The DPYD gene is a fundamental component of human genetics, providing instructions that contribute to how our bodies function at a molecular level. Understanding its role helps in comprehending individual differences in health and treatment responses.
The Role of DPYD in the Body
The DPYD gene provides instructions for creating an enzyme called dihydropyrimidine dehydrogenase (DPD). This DPD enzyme is primarily responsible for breaking down specific substances in the body, particularly a class of chemotherapy drugs known as fluoropyrimidines, including 5-fluorouracil (5-FU) and capecitabine.
The enzyme metabolizes approximately 80% of these drugs into inactive forms, which are then excreted. This metabolic process is also a step in the normal breakdown pathway of molecules like uracil and thymine, which are building blocks of DNA and RNA. By efficiently breaking down these compounds, the DPD enzyme helps prevent their accumulation.
When DPYD Doesn’t Work: Understanding DPYD Deficiency
Variations in the DPYD gene can lead to reduced or absent DPD enzyme activity, a condition known as DPYD deficiency. When the DPD enzyme is not working properly, the body cannot effectively break down fluoropyrimidine drugs, leading to a buildup of these drugs and reaching toxic levels.
The accumulation of fluoropyrimidine drugs can result in potentially life-threatening side effects. These adverse reactions include severe diarrhea, inflammation of the mouth and gut (mucositis), a reduction in white blood cells (neutropenia) that can increase infection risk, and neurological problems. Severe toxicity can also manifest as hand-foot syndrome, characterized by pain, swelling, redness, and blistering on the palms of the hands and soles of the feet.
Approximately 2% to 8% of the general population may have a low level of the DPD enzyme, making them vulnerable to these toxic reactions. A smaller percentage, around 0.3% of the population, can have a complete absence of DPD function, which can lead to extreme, even fatal, toxicity if standard doses of fluoropyrimidines are administered. Individuals with DPD deficiency are asymptomatic until exposed to these specific chemotherapy drugs.
Detecting DPYD Variations
Identifying DPYD variations is an important step, often taken before starting fluoropyrimidine-based chemotherapy, to assess a patient’s risk of toxicity. Two main methods are used: genetic testing (genotyping) and measuring DPD enzyme activity directly (phenotyping). Genetic testing involves analyzing a patient’s DNA, usually from a blood sample, to look for specific changes or variants in the DPYD gene.
Genotyping aims to identify known DPYD variants associated with decreased or absent enzyme activity. For instance, variants like DPYD2A (c.1905+1G>A), DPYD13 (c.1679T>G), c.2846A>T, and c.1236G>A/HapB3 are commonly screened for, as they are well-established predictors of fluoropyrimidine-associated toxicity. While these four variants can predict 20% to 30% of early-onset, life-threatening toxicities, their absence does not entirely eliminate the risk, as other uncommon variants or non-genetic factors can also play a role.

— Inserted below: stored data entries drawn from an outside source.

-- pv_equiv track=rewrite | github.com/scolphew/leetcode_python | leetcode/_052_N-QueensII.py | totalNQueens2
-- ===== SOURCE A (Python) =====
-- def totalNQueens2(n):
--     def dfs(row, path, cols, xySum, xyDif, n):
--         result = 0
--         if row == n:
--             return 1
--         for col in range(n):
--             if col not in cols and (row + col) not in xySum and (
--                         row - col) not in xyDif:
--                 cols.add(col)
--                 xySum.add(row + col)
--                 xyDif.add(row - col)
--                 result += dfs(row + 1, path + [col], cols, xySum, xyDif, n)
--                 cols.remove(col)
--                 xySum.remove(row + col)
--                 xyDif.remove(row - col)
--         return result
--
--     matrix = []
--     res = []
--     return dfs(0, [], set(), set(), set(), n)
-- ===== SOURCE B (Python) =====
-- def totalNQueens2(n):
--     full = (1 << n) - 1 if n > 0 else 0
--
--     def solve(row, cols, dsum, ddif):
--         if row == n:
--             return 1
--         count = 0
--         free = ~(cols | dsum | ddif) & full
--         while free:
--             rest = free & (free - 1)   # clear the lowest set bit
--             p = free ^ rest            # the lowest set bit itself
--             count += solve(row + 1, cols | p, (dsum | p) >> 1, (ddif | p) << 1)
--             free = rest
--         return count
--
--     return solve(0, 0, 0, 0)
-- ===== Notes on version B (the rewrite author's own statement) =====
-- stated objective: alternative
-- what changed: Replaces the three Python sets (columns, sums, differences) and the per-row scan over range(n) with three bit masks shifted per row; each row builds one free-columns mask and iterates only over its set bits by peeling the lowest set bit.
import Mathlib
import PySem

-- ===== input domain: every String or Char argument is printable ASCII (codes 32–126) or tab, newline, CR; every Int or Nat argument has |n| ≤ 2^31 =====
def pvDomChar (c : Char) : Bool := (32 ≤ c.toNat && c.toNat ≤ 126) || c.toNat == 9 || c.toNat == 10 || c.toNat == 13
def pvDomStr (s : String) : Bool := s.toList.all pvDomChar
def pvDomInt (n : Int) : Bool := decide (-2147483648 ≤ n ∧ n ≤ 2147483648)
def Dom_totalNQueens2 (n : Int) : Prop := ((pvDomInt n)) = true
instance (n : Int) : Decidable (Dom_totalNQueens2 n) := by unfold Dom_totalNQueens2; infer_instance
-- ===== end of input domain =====

set_option maxHeartbeats 1000000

Phenotyping directly measures the DPD enzyme’s activity in the body. This can involve assessing DPD activity in peripheral blood cells or measuring the levels of uracil and dihydrouracil in plasma or urine. Many guidelines recommend performing both genetic and enzyme tests for maximum accuracy in determining a patient’s DPD status.

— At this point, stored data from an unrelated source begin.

-- pv_equiv track=rewrite | github.com/bansikumarujeniya/python_learnings | str.py | count_in_string
-- ===== SOURCE A (Python) =====
-- def count_in_string(ch,idx,s):
--     if idx == len(s):
--         return 0
--
--     count = 0
--
--     if s[idx] == ch:
--         count += 1
--
--     count += count_in_string(ch,idx+1,s)
--
--     return count
-- ===== SOURCE B (Python) =====
-- def count_in_string(ch, idx, s):
--     # B: iterative for-loop over range(idx, len(s)) with an accumulator (no recursion).
--     count = 0
--     for i in range(idx, len(s)):
--         if s[i] == ch:
--             count += 1
--     return count
-- ===== Notes on version B (the rewrite author's own statement) =====
-- stated objective: idiomatic
-- what changed: Replaced the non-tail recursion (1 + recursive call per character) by an iterative for-loop over range(idx, len(s)) with a count accumulator, avoiding Python recursion-depth limits.
import Mathlib
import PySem

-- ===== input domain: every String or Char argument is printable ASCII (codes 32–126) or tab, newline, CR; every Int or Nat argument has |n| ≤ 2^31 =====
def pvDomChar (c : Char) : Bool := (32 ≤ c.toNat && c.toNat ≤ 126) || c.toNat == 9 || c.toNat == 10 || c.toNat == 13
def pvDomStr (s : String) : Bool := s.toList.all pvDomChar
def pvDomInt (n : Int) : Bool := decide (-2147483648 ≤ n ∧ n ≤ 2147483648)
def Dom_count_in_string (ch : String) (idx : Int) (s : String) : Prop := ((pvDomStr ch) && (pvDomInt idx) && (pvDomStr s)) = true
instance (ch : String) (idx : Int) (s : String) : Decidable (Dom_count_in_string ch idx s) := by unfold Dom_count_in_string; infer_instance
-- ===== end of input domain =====

-- B replaces A's non-tail recursion by a for-loop over range(idx, len(s)) with an accumulator (same traversal, same values).


-- ===== PORT A =====
-- A's recursion; the out-of-range branch (returning 0) is Python's IndexError, excluded by Pre_.
def countA (ch : List Char) (idx : Int) (s : List Char) : Int :=
  if idx = (s.length : Int) then 0
  else if hin : PySem.Raise.InRange s.length idx then
    (if [PySem.List.pyGetD s idx 'a'] = ch then 1 else 0) + countA ch (idx + 1) s
  else 0
termination_by ((s.length : Int) - idx).toNat
decreasing_by
  unfold PySem.Raise.InRange at hin
  omega

def count_in_string (ch : String) (idx : Int) (s : String) : Int :=
  countA ch.toList idx s.toList

-- ===== PORT B =====
-- B's for-loop: fold the accumulator over range(idx, len(s)); s[i] is pyGetD (IndexError excluded by Pre_).
def count_in_string_alt (ch : String) (idx : Int) (s : String) : Int :=
  (PySem.List.pyRange idx (s.toList.length : Int) 1).foldl
    (fun count i => if [PySem.List.pyGetD s.toList i 'a'] = ch.toList then count + 1 else count) 0

-- ===== PRECONDITION & SPEC =====
-- Pre_ excludes exactly the inputs where Python A raises IndexError: idx must stay within -len(s) .. len(s).
def Pre_count_in_string (ch : String) (idx : Int) (s : String) : Prop :=
  -(s.toList.length : Int) ≤ idx ∧ idx ≤ (s.toList.length : Int)
instance (ch : String) (idx : Int) (s : String) : Decidable (Pre_count_in_string ch idx s) := by unfold Pre_count_in_string; infer_instance

def pvWitness_count_in_string : String × Int × String := ("a", 1, "banana")

def Spec_count_in_string (ch : String) (idx : Int) (s : String) (out : Int) : Prop := out = count_in_string_alt ch idx s
instance (ch : String) (idx : Int) (s : String) (out : Int) : Decidable (Spec_count_in_string ch idx s out) := by unfold Spec_count_in_string; infer_instance

-- ===== CLAIM (what is proved, stated in full; the proofs are below) =====
def Claim_equal_count_in_string : Prop := ∀ (ch : String) (idx : Int) (s : String), Dom_count_in_string ch idx s → Pre_count_in_string ch idx s → Spec_count_in_string ch idx s (count_in_string ch idx s)

-- ===== LEMMAS AND PROOFS =====

-- A's recursion computes the per-index count over range(idx, len s), for every idx in A's domain.
theorem countA_eq_countP (ch : List Char) (s : List Char) (idx : Int)
    (h1 : -(s.length : Int) ≤ idx) (h2 : idx ≤ (s.length : Int)) :
    countA ch idx s =
      ((PySem.List.pyRange idx (s.length : Int) 1).countP
        (fun i => decide ([PySem.List.pyGetD s i 'a'] = ch)) : Int) := by
  fun_induction countA ch idx s with
  | case1 =>
    simp [PySem.List.pyRange_one_eq_nil (le_refl _)]
  | case2 idx h hin ih =>
    have hlt : idx < (s.length : Int) := lt_of_le_of_ne h2 h
    rw [ih (by omega) (by omega), PySem.List.pyRange_one_cons hlt, List.countP_cons]
    by_cases hc : [PySem.List.pyGetD s idx 'a'] = ch <;> simp [hc] <;> omega
  | case3 idx h hnin =>
    exfalso
    unfold PySem.Raise.InRange at hnin
    omega

-- ===== VERDICT (by name: the statement is the Claim_ definition above) =====
theorem count_in_string_spec : Claim_equal_count_in_string := by
  intro ch idx s _ hpre
  unfold Spec_count_in_string count_in_string count_in_string_alt
  rw [countA_eq_countP ch.toList s.toList idx hpre.1 hpre.2, PySem.List.foldl_ite_add_one]
  simp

Guiding Treatment with DPYD Information
Information about a patient’s DPYD status plays an important role in personalizing cancer treatment, particularly when fluoropyrimidine drugs are involved. If a patient is identified as having a DPYD deficiency or a variant that reduces enzyme activity, their healthcare team can adjust the treatment plan to minimize the risk of severe side effects. This approach aligns with the principles of personalized medicine, tailoring therapy to an individual’s unique genetic profile.
Strategies to prevent toxicity include adjusting the initial drug dosage, with recommendations often suggesting a 50% reduction for patients with decreased DPD activity. In cases of complete DPD deficiency, healthcare providers may recommend avoiding these drugs entirely and exploring alternative chemotherapy regimens. Continuous monitoring for any signs of toxicity is also implemented, even with dose adjustments, to ensure patient safety. This proactive approach aims to maintain treatment effectiveness while reducing the likelihood of severe adverse reactions.